To solve this problem, we need to address two main points:

1. The matrix $B$ is given as: $B = \begin{bmatrix} 3x & x \\ 2x & \frac{x}{2} \end{bmatrix}$

2. We need to determine the possible values of $x$ such that the determinant $|B| = -8$ and $B$ is singular.

Steps to Solution

Step 1: Calculate the Determinant of $B$

For a $2 \times 2$ matrix of the form: $\begin{bmatrix} a & b \\ c & d \end{bmatrix}$ the determinant is calculated as: $|B| = ad - bc$

In this case:

• $a = 3x$
• $b = x$
• $c = 2x$
• $d = \frac{x}{2}$

So the determinant of $B$ is: $|B| = (3x) \left(\frac{x}{2}\right) - (x)(2x)$ Expanding this: $|B| = \frac{3x^2}{2} - 2x^2$

To simplify further, convert $2x^2$ to have a common denominator: $|B| = \frac{3x^2}{2} - \frac{4x^2}{2} = \frac{-x^2}{2}$ Thus: $|B| = -\frac{x^2}{2}$

Step 2: Set the Determinant to $-8$

Since we are given $|B| = -8$, substitute this into our equation: $-\frac{x^2}{2} = -8$

Multiply both sides by $-2$: $x^2 = 16$

Taking the square root of both sides, we get: $x = \pm 4$

Step 3: Check the Condition for $B$ to be Singular

A matrix is singular if its determinant is zero. However, since we are given a specific non-zero value for the determinant ($-8$), this means the condition of singularity here might be a misunderstanding, or they intended to highlight the calculation with $|B| = -8$ explicitly rather than enforcing singularity directly.

Final Answer

The possible values of $x$ are: $x = \pm 4$

Would you like a deeper explanation on any specific part of this solution?

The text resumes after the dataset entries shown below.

-- pv_equiv track=rewrite | github.com/Bhargavi2212/Context-engine | backend/app/services/csv_service.py | detect_column_mapping
-- ===== SOURCE A (Python) =====
-- FEEDBACK_HEADER_MAP: dict[str, list[str]] = {
--     "text": [
--         "feedback", "message", "text", "description", "content", "body",
--         "comment", "note", "review", "request", "review_text",
--     ],
--     "source": ["source", "source_type", "channel", "origin", "type"],
--     "customer_name": ["company", "customer", "organization", "org", "account", "company_name"],
--     "author_name": ["name", "author", "user", "reviewer", "submitter"],
--     "rating": ["rating", "score", "stars", "nps"],
--     "created_at": ["date", "created", "created_at", "timestamp", "time", "submitted"],
-- }
--
-- CUSTOMER_HEADER_MAP: dict[str, list[str]] = {
--     "company_name": [
--         "company", "company_name", "customer", "organization", "org",
--         "account", "name",
--     ],
--     "segment": ["segment", "tier", "type", "plan_type", "customer_type"],
--     "plan": ["plan", "plan_name", "subscription", "product"],
--     "mrr": ["mrr", "monthly_revenue", "monthly"],
--     "arr": ["arr", "annual_revenue", "annual", "revenue"],
--     "account_manager": ["manager", "account_manager", "owner", "csm", "am"],
--     "renewal_date": ["renewal", "renewal_date", "contract_end", "expiry"],
--     "health_score": ["health", "health_score", "score", "nps"],
--     "industry": ["industry", "vertical", "sector"],
--     "employee_count": ["employees", "employee_count", "company_size", "size"],
-- }
--
-- def _match_header(our_field: str, headers: list[str], mapping: dict[str, list[str]]) -> str | None:
--     """Match CSV header to our field using keyword mapping. Case-insensitive."""
--     keywords = mapping.get(our_field, [])
--     keywords_lower = {k.lower() for k in keywords}
--     for h in headers:
--         if not h:
--             continue
--         h_clean = h.strip().lower()
--         if h_clean in keywords_lower:
--             return h.strip()
--         for kw in keywords_lower:
--             if kw in h_clean:
--                 return h.strip()
--         words = h_clean.replace("-", " ").replace("_", " ").split()
--         if any(w in keywords_lower for w in words):
--             return h.strip()
--     return None
--
-- def detect_column_mapping(headers: list[str], for_feedback: bool = True) -> dict[str, str | None]:
--     """Auto-detect column names (case-insensitive). Returns our_field -> csv_column."""
--     mapping = FEEDBACK_HEADER_MAP if for_feedback else CUSTOMER_HEADER_MAP
--     result: dict[str, str | None] = {}
--     for our_field in mapping:
--         matched = _match_header(our_field, headers, mapping)
--         result[our_field] = matched
--     first = next((h.strip() for h in headers if h and h.strip()), None)
--     key = "text" if for_feedback else "company_name"
--     if first and not result.get(key):
--         result[key] = first
--     return result
-- ===== SOURCE B (Python) =====
-- FEEDBACK_HEADER_MAP: dict[str, list[str]] = {
--     "text": [
--         "feedback", "message", "text", "description", "content", "body",
--         "comment", "note", "review", "request", "review_text",
--     ],
--     "source": ["source", "source_type", "channel", "origin", "type"],
--     "customer_name": ["company", "customer", "organization", "org", "account", "company_name"],
--     "author_name": ["name", "author", "user", "reviewer", "submitter"],
--     "rating": ["rating", "score", "stars", "nps"],
--     "created_at": ["date", "created", "created_at", "timestamp", "time", "submitted"],
-- }
--
-- CUSTOMER_HEADER_MAP: dict[str, list[str]] = {
--     "company_name": [
--         "company", "company_name", "customer", "organization", "org",
--         "account", "name",
--     ],
--     "segment": ["segment", "tier", "type", "plan_type", "customer_type"],
--     "plan": ["plan", "plan_name", "subscription", "product"],
--     "mrr": ["mrr", "monthly_revenue", "monthly"],
--     "arr": ["arr", "annual_revenue", "annual", "revenue"],
--     "account_manager": ["manager", "account_manager", "owner", "csm", "am"],
--     "renewal_date": ["renewal", "renewal_date", "contract_end", "expiry"],
--     "health_score": ["health", "health_score", "score", "nps"],
--     "industry": ["industry", "vertical", "sector"],
--     "employee_count": ["employees", "employee_count", "company_size", "size"],
-- }
--
--
-- def _hits(kws: set, hl: str, words: list) -> bool:
--     """Does a cleaned header hl (with its split words) match a lowered keyword set?"""
--     return hl in kws or any(k in hl for k in kws) or any(w in kws for w in words)
--
--
-- def detect_column_mapping(headers: list[str], for_feedback: bool = True) -> dict[str, str | None]:
--     """Auto-detect column names in a SINGLE pass over the headers (earlier headers win)."""
--     mapping = FEEDBACK_HEADER_MAP if for_feedback else CUSTOMER_HEADER_MAP
--     # state: (our_field, lowered keyword set, detected column or None), in mapping order
--     state = [(f, {k.lower() for k in kws}, None) for f, kws in mapping.items()]
--     first = None
--     for h in headers:
--         if first is not None and all(o is not None for _, _, o in state):
--             break
--         if not h:
--             continue
--         hs = h.strip()
--         if first is None and hs:
--             first = hs
--         hl = hs.lower()
--         words = hl.replace("-", " ").replace("_", " ").split()
--         state = [
--             (f, kws, o if o is not None else (hs if _hits(kws, hl, words) else None))
--             for f, kws, o in state
--         ]
--     key = "text" if for_feedback else "company_name"
--     return {f: (first if f == key and first and not o else o) for f, _, o in state}
-- ===== Notes on version B (the rewrite author's own statement) =====
-- stated objective: alternative
-- what changed: A rescans the full header list once per field (per-field nested scans plus a separate scan for the fallback header); B makes a single pass over the headers, filling every still-unassigned field as each header is seen and picking up the fallback first header in the same pass.
import Mathlib
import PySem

Here are some additional questions to consider:

1. How would the solution change if the matrix $B$ were required to be singular?
2. What is the determinant when $x = 0$, and does it satisfy any conditions?
3. What is the significance of the matrix being singular in this problem?
4. How do we interpret complex solutions if any arise in a similar problem?
5. What other methods can be used to verify the determinant calculations?

Tip: When working with determinants, always check if a matrix can be simplified before computation for faster results.